These diseases are all forms of the T. pallidum bacteria and each have evolved into these different types in order to maximize or sustain their transmission within varied climates and environments.  "…[T]his fragile web of adaptations implies that Treponema has had a long history of association with humans" (Wills 1996: 200).  It is suspected that yaws was the incipient form and that it originated alongside our early ancestors in tropical regions of sub-Saharan Africa (Wills 1996: 203).  Even today, yaws "…is the most prevalent endemic treponematosis effecting the rural populations in the rain forest areas of the world where high levels of humidity and rainfall prevail" (Antal et al. 2002: 86).  Bejel, the non-venereal form of syphilis, seems to be an evolved form of yaws.  Bejel is better adapted to more temperate or hot and dry climates, such as the Middle East and northern Africa (Antal et al. 2002: 87).  However, it has previously been endemic in northern Europe, Russia, the Balkans, Mongolia, the Near East, and southern Africa (Antal et al. 2002: 87).  Venereal syphilis seems to have evolved in colder areas where people would normally be more fully clothed.  Therefore, the mode of transmission would have shifted from external to internal means via sexual transmission.

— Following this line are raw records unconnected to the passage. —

-- pv_equiv track=rewrite | github.com/KssK111/Matura | 2019-05/liczby.py | najdluzszy_ciag_z_ciagu
-- ===== SOURCE A (Python) =====
-- from math import gcd
--
-- def najdluzszy_ciag_z_ciagu(ciag: list[int]) -> tuple[int, int, int]:
--     nwd = ciag[0]
--     dlugosc = 1
--     for liczba in ciag[1:]:
--         if gcd(nwd, liczba) == 1:
--             break
--         nwd = gcd(nwd, liczba)
--         dlugosc += 1
--     return (ciag[0], dlugosc, nwd)
-- ===== SOURCE B (Python) =====
-- from math import gcd
--
-- def najdluzszy_ciag_z_ciagu(ciag: list[int]) -> tuple[int, int, int]:
--     # Pass 1: table of prefix gcds; Pass 2: find the first breakpoint.
--     running = [ciag[0]]
--     for x in ciag[1:]:
--         running.append(gcd(running[-1], x))
--     j = len(running)
--     for k in range(1, len(running)):
--         if running[k] == 1:
--             j = k
--             break
--     return (ciag[0], j, running[j - 1])
-- ===== Notes on version B (the rewrite author's own statement) =====
-- stated objective: alternative
-- what changed: B first builds the full prefix-gcd table, then separately searches it for the first entry equal to 1 to read off length and gcd, instead of A's single fused loop with an early break carrying (nwd, dlugosc) state.
import Mathlib
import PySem

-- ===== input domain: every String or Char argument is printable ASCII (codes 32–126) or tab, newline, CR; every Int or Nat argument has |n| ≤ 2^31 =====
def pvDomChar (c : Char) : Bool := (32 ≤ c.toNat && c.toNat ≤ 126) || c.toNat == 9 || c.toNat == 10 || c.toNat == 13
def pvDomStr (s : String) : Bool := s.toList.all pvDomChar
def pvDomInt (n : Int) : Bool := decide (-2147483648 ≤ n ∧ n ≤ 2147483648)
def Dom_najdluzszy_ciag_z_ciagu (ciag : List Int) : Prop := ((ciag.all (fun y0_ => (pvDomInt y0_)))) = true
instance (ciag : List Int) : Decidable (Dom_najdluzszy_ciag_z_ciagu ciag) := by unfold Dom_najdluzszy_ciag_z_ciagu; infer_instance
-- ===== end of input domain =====

-- B builds the full prefix-gcd table and then searches it for the first 1, instead of A's fused early-break loop (alternative decomposition, same cost).
-- Pre_ excludes the empty list, on which both Pythons raise IndexError at ciag[0].


-- ===== PORT A =====
-- math.gcd on ints (Python returns the nonnegative gcd of the absolute values, as Int.gcd does)
def pyGcd (a b : Int) : Int := Int.gcd a b

-- the 'for liczba in ciag[1:]' loop with its early break, carrying (nwd, dlugosc)
def pvALoop (nwd dl : Int) : List Int → Int × Int
  | [] => (nwd, dl)
  | x :: xs => if pyGcd nwd x = 1 then (nwd, dl) else pvALoop (pyGcd nwd x) (dl + 1) xs

def najdluzszy_ciag_z_ciagu (ciag : List Int) : Int × Int × Int :=
  let h := (PySem.List.pyGet? ciag 0).getD 0   -- ciag[0]; empty list excluded by Pre_
  let r := pvALoop h 1 (PySem.List.slice ciag (some 1) none)
  (h, r.2, r.1)

-- ===== PORT B =====
-- pass 1: the appended tail of 'running' (running = ciag[0] :: this)
def pvScan (prev : Int) : List Int → List Int
  | [] => []
  | x :: xs => pyGcd prev x :: pvScan (pyGcd prev x) xs

-- pass 2: 'for k in range(1, len(running)): if running[k] == 1: j = k; break', fed running[1:]
def pvFindOne (k : Int) : List Int → Option Int
  | [] => none
  | g :: gs => if g = 1 then some k else pvFindOne (k + 1) gs

def najdluzszy_ciag_z_ciagu_alt (ciag : List Int) : Int × Int × Int :=
  let h := (PySem.List.pyGet? ciag 0).getD 0   -- ciag[0]; empty list excluded by Pre_
  let running := h :: pvScan h (PySem.List.slice ciag (some 1) none)
  let j := (pvFindOne 1 running.tail).getD (running.length : Int)
  (h, j, (PySem.List.pyGet? running (j - 1)).getD 0)

-- ===== PRECONDITION & SPEC =====
-- Pre_: both A and B index ciag[0], so the empty list raises IndexError in both.
def Pre_najdluzszy_ciag_z_ciagu (ciag : List Int) : Prop := ciag ≠ []
instance (ciag : List Int) : Decidable (Pre_najdluzszy_ciag_z_ciagu ciag) := by unfold Pre_najdluzszy_ciag_z_ciagu; infer_instance
def pvWitness_najdluzszy_ciag_z_ciagu : List Int := [6, 4, 2, 7]

def Spec_najdluzszy_ciag_z_ciagu (ciag : List Int) (out : Int × Int × Int) : Prop := out = najdluzszy_ciag_z_ciagu_alt ciag
instance (ciag : List Int) (out : Int × Int × Int) : Decidable (Spec_najdluzszy_ciag_z_ciagu ciag out) := by unfold Spec_najdluzszy_ciag_z_ciagu; infer_instance

-- ===== CLAIM (what is proved, stated in full; the proofs are below) =====
def Claim_equal_najdluzszy_ciag_z_ciagu : Prop := ∀ (ciag : List Int), Dom_najdluzszy_ciag_z_ciagu ciag → Pre_najdluzszy_ciag_z_ciagu ciag → Spec_najdluzszy_ciag_z_ciagu ciag (najdluzszy_ciag_z_ciagu ciag)

-- ===== LEMMAS AND PROOFS =====

-- first index of 1 in a list, or its length if absent
def pvFi : List Int → Nat
  | [] => 0
  | g :: gs => if g = 1 then 0 else 1 + pvFi gs

theorem pvFi_le (t : List Int) : pvFi t ≤ t.length := by
  induction t with
  | nil => simp [pvFi]
  | cons g gs ih => simp only [pvFi, List.length_cons]; split <;> omega

theorem pvFindOne_eq (t : List Int) : ∀ k : Int,
    pvFindOne k t = if pvFi t = t.length then none else some (k + (pvFi t : Int)) := by
  induction t with
  | nil => intro k; simp [pvFindOne, pvFi]
  | cons g gs ih =>
    intro k
    simp only [pvFindOne, pvFi, List.length_cons]
    by_cases h : g = 1
    · simp [h]
    · have hle := pvFi_le gs
      rw [if_neg h, if_neg h, ih (k + 1)]
      by_cases h2 : pvFi gs = gs.length
      · rw [if_pos h2, if_pos (show 1 + pvFi gs = gs.length + 1 by omega)]
      · have : ¬ (1 + pvFi gs = gs.length + 1) := by omega
        simp only [if_neg h2, if_neg this, Option.some.injEq]
        push_cast; ring

theorem pvALoop_eq (xs : List Int) : ∀ nwd dl : Int,
    pvALoop nwd dl xs =
      ((nwd :: pvScan nwd xs).getD (pvFi (pvScan nwd xs)) 0, dl + (pvFi (pvScan nwd xs) : Int)) := by
  induction xs with
  | nil => intro nwd dl; simp [pvALoop, pvScan, pvFi]
  | cons x xs ih =>
    intro nwd dl
    simp only [pvALoop, pvScan, pvFi]
    by_cases h : pyGcd nwd x = 1
    · simp [h]
    · rw [if_neg h, if_neg h, ih (pyGcd nwd x) (dl + 1)]
      have : (nwd :: pyGcd nwd x :: pvScan (pyGcd nwd x) xs).getD (1 + pvFi (pvScan (pyGcd nwd x) xs)) 0
           = (pyGcd nwd x :: pvScan (pyGcd nwd x) xs).getD (pvFi (pvScan (pyGcd nwd x) xs)) 0 := by
        rw [Nat.add_comm]; rfl
      rw [this]
      refine Prod.ext rfl ?_
      simp only
      push_cast; ring

theorem pvCore (h0 : Int) (tl : List Int) :
    (h0, (pvALoop h0 1 tl).2, (pvALoop h0 1 tl).1) =
    (h0,
     (pvFindOne 1 (h0 :: pvScan h0 tl).tail).getD (((h0 :: pvScan h0 tl).length : Nat) : Int),
     (PySem.List.pyGet? (h0 :: pvScan h0 tl)
        ((pvFindOne 1 (h0 :: pvScan h0 tl).tail).getD (((h0 :: pvScan h0 tl).length : Nat) : Int) - 1)).getD 0) := by
  have htail : (h0 :: pvScan h0 tl).tail = pvScan h0 tl := rfl
  rw [htail]
  have hle := pvFi_le (pvScan h0 tl)
  have hj : (pvFindOne 1 (pvScan h0 tl)).getD (((h0 :: pvScan h0 tl).length : Nat) : Int)
      = 1 + (pvFi (pvScan h0 tl) : Int) := by
    rw [pvFindOne_eq]
    split
    · rename_i h2
      simp only [Option.getD_none, List.length_cons, h2]
      push_cast; ring
    · simp
  rw [hj, pvALoop_eq]
  have harith : (1 : Int) + (pvFi (pvScan h0 tl) : Int) - 1 = ((pvFi (pvScan h0 tl) : Nat) : Int) := by
    ring
  rw [harith, PySem.List.pyGet?_natCast]
  have hin : pvFi (pvScan h0 tl) < (h0 :: pvScan h0 tl).length := by
    simp only [List.length_cons]; omega
  rw [List.getElem?_eq_getElem hin]
  simp only [Option.getD_some]
  rw [List.getD_eq_getElem _ _ hin]

-- ===== VERDICT (by name: the statement is the Claim_ definition above) =====
theorem najdluzszy_ciag_z_ciagu_spec : Claim_equal_najdluzszy_ciag_z_ciagu := by
  intro ciag _ _
  unfold Spec_najdluzszy_ciag_z_ciagu najdluzszy_ciag_z_ciagu najdluzszy_ciag_z_ciagu_alt
  exact pvCore ((PySem.List.pyGet? ciag 0).getD 0) (PySem.List.slice ciag (some 1) none)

This bacteria's adaptability to various types of climates gives it strong standing among possible diseases leading to the Neandertal's demise.  A disease with this ability could have survived the many different climatic regions that the early moderns would have passed through when leaving Africa.  With this as evidence, the claim can be made that the early ancestors coming out of Africa could have been carrying either of these diseases or one of their predecessors.  Besides their endemic regions, yaws and bejel have quite a bit in common.  They are both prevalent in rural areas where people are scantily clad and are transmitted when secretions from a lesion are introduced to another person via an opening in the skin and/or mucous membrane.  These modes of transmission could have been supported during the invasion of Neandertal land by early humans if there was sexual or casual contact among the groups, physical conflict, transfer among children during play, or in more civil dealings such as trading.  In addition, even isolated instances of contact between Neandertals and the infected early modern humans could have initiated the spread of the disease to the Neandertal population.  After that initial transmission the disease would easily have spread among even those without direct exposure to the early modern humans due to the lifestyles of the tribe: sharing food, drinking from the same vessel, huddling in groups to stay warm, caring for the young or elderly, and sexual contact.  It would not have taken intense contact between the two factions for the disease to become endemic within the Neandertal population.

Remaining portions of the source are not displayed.